### WHAT IS BEING ASKED
Take the entries that follow and return exactly the lines from the one holding "r ≤ a.length →" through the one holding "refine ⟨fun i", both included. Nothing else is needed.

▼

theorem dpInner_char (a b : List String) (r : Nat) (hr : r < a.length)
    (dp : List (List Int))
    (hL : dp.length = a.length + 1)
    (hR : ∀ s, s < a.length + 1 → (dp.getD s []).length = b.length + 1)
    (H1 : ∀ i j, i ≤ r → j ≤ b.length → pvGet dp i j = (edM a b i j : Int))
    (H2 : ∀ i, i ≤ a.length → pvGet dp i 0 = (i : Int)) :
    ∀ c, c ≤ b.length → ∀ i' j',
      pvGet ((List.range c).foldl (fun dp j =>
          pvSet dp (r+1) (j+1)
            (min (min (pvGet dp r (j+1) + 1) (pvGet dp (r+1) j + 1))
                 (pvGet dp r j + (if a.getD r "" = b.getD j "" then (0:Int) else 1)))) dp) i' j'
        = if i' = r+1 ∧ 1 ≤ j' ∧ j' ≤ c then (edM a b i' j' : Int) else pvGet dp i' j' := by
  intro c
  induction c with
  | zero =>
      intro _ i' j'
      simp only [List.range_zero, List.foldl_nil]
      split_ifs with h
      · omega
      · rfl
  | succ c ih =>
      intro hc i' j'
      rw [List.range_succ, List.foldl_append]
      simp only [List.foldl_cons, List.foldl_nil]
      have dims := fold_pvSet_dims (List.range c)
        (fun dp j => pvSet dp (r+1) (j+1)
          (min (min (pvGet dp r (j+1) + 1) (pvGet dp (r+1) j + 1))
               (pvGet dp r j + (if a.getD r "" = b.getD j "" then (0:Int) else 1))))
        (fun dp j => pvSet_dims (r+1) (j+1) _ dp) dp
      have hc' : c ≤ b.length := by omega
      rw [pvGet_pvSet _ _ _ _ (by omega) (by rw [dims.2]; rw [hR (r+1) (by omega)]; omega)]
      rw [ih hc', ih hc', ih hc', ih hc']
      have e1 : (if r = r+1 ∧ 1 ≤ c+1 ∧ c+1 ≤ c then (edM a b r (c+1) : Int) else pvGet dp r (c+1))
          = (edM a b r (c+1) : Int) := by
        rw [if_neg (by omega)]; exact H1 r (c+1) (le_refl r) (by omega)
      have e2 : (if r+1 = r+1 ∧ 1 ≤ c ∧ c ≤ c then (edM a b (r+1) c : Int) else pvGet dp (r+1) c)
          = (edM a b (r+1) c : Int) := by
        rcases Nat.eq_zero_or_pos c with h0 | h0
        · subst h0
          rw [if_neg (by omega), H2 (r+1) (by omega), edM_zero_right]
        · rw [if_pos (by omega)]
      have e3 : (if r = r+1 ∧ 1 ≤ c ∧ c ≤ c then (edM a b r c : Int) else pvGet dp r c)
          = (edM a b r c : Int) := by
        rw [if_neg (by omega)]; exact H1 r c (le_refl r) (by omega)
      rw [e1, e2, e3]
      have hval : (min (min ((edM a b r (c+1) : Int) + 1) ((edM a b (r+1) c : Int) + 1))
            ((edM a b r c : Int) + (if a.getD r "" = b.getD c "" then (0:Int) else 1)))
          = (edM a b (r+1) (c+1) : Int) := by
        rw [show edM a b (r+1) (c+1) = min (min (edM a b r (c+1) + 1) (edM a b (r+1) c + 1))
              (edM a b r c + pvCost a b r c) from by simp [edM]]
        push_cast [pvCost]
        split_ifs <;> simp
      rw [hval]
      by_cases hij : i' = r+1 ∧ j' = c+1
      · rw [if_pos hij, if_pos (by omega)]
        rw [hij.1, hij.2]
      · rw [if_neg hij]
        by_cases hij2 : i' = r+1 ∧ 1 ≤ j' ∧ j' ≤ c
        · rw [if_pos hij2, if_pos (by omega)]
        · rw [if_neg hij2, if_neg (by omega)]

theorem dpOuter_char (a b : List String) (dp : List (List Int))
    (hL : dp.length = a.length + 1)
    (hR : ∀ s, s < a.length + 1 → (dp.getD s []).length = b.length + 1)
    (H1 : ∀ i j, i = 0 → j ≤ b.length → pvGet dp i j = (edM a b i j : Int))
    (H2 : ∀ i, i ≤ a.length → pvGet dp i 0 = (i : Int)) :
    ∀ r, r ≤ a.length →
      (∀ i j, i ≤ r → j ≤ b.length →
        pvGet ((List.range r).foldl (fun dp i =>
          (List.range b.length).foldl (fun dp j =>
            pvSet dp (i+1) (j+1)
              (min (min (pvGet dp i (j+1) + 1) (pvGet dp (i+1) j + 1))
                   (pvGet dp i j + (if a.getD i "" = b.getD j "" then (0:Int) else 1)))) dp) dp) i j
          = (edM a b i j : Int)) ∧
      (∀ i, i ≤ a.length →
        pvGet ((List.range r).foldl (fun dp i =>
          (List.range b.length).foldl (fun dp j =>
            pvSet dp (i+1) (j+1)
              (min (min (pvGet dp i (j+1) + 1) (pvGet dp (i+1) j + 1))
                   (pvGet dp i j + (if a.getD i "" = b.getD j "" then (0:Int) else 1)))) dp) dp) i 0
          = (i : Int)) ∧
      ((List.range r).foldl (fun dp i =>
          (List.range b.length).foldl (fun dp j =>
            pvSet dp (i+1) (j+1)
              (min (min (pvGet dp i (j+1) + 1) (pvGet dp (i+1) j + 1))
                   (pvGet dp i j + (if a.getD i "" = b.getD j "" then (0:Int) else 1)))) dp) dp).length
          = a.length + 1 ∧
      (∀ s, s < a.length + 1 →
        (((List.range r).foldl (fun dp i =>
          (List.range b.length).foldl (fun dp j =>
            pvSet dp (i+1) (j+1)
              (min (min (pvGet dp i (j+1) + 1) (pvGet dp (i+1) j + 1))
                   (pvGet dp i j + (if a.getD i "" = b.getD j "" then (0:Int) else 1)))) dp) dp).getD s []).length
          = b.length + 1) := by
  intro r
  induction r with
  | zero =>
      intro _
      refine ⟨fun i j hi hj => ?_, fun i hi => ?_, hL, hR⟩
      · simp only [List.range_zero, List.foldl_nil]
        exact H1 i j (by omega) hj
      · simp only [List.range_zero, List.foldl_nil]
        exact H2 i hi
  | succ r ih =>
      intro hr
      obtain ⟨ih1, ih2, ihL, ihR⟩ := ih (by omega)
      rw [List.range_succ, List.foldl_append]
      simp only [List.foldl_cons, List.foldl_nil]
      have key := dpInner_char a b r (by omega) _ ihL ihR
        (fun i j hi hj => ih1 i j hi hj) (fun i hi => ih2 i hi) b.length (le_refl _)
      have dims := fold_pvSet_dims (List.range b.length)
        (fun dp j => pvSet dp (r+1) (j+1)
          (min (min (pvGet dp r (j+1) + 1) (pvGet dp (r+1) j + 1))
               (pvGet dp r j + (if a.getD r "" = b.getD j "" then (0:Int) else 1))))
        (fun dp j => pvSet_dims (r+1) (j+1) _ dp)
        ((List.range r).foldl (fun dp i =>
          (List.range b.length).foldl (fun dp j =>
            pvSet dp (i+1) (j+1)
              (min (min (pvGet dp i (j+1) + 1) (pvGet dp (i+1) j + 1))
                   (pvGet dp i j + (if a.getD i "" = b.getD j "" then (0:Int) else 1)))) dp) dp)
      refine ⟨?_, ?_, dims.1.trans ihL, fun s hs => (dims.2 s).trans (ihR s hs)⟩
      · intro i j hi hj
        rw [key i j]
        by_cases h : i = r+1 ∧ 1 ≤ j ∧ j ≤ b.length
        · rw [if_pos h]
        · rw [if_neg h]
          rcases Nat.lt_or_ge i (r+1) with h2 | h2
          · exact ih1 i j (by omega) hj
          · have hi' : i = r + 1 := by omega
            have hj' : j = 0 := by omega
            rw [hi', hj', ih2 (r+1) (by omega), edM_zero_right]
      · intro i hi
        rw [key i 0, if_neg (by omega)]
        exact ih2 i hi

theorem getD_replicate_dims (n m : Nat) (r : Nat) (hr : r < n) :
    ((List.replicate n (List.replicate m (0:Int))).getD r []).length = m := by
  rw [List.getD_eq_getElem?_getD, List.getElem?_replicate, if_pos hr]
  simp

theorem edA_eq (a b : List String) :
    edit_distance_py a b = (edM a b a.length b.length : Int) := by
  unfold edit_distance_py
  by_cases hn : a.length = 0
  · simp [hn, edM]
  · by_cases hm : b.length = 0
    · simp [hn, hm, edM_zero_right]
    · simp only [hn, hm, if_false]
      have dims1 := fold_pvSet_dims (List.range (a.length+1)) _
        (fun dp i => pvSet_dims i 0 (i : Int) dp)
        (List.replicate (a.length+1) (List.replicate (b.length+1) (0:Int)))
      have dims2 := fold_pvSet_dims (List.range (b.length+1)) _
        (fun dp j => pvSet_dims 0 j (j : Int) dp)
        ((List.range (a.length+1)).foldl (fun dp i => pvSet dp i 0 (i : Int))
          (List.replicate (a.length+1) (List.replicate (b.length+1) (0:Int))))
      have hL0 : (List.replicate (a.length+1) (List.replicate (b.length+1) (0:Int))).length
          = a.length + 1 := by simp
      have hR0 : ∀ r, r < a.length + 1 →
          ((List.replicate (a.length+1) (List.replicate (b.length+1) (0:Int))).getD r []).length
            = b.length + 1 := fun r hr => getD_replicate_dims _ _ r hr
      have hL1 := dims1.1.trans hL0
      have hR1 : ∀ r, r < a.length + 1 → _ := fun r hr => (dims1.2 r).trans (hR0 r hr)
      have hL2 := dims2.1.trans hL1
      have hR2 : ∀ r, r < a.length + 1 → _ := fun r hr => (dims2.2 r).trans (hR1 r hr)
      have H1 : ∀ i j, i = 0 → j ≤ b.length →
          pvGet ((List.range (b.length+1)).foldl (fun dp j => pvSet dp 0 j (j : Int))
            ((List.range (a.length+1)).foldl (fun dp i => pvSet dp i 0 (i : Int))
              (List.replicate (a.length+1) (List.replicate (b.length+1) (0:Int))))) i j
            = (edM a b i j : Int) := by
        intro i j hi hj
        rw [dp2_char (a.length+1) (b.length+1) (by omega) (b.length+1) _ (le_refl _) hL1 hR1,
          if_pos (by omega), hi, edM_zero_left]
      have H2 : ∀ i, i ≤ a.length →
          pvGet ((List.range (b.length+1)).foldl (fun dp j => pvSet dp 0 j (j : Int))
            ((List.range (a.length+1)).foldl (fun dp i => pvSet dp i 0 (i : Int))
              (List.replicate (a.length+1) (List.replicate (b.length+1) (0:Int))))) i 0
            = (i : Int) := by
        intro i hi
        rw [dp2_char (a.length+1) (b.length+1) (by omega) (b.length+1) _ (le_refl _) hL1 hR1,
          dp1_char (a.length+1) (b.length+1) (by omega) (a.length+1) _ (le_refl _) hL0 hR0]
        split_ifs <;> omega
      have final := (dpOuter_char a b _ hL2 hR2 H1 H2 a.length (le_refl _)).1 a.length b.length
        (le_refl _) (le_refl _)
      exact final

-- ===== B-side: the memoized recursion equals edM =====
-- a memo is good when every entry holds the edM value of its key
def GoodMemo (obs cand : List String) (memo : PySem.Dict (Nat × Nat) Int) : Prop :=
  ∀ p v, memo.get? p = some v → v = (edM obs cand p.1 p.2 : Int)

▲

### RESULT FOR THIS TASK
    ∀ r, r ≤ a.length →
      (∀ i j, i ≤ r → j ≤ b.length →
        pvGet ((List.range r).foldl (fun dp i =>
          (List.range b.length).foldl (fun dp j =>
            pvSet dp (i+1) (j+1)
              (min (min (pvGet dp i (j+1) + 1) (pvGet dp (i+1) j + 1))
                   (pvGet dp i j + (if a.getD i "" = b.getD j "" then (0:Int) else 1)))) dp) dp) i j
          = (edM a b i j : Int)) ∧
      (∀ i, i ≤ a.length →
        pvGet ((List.range r).foldl (fun dp i =>
          (List.range b.length).foldl (fun dp j =>
            pvSet dp (i+1) (j+1)
              (min (min (pvGet dp i (j+1) + 1) (pvGet dp (i+1) j + 1))
                   (pvGet dp i j + (if a.getD i "" = b.getD j "" then (0:Int) else 1)))) dp) dp) i 0
          = (i : Int)) ∧
      ((List.range r).foldl (fun dp i =>
          (List.range b.length).foldl (fun dp j =>
            pvSet dp (i+1) (j+1)
              (min (min (pvGet dp i (j+1) + 1) (pvGet dp (i+1) j + 1))
                   (pvGet dp i j + (if a.getD i "" = b.getD j "" then (0:Int) else 1)))) dp) dp).length
          = a.length + 1 ∧
      (∀ s, s < a.length + 1 →
        (((List.range r).foldl (fun dp i =>
          (List.range b.length).foldl (fun dp j =>
            pvSet dp (i+1) (j+1)
              (min (min (pvGet dp i (j+1) + 1) (pvGet dp (i+1) j + 1))
                   (pvGet dp i j + (if a.getD i "" = b.getD j "" then (0:Int) else 1)))) dp) dp).getD s []).length
          = b.length + 1) := by
  intro r
  induction r with
  | zero =>
      intro _
      refine ⟨fun i j hi hj => ?_, fun i hi => ?_, hL, hR⟩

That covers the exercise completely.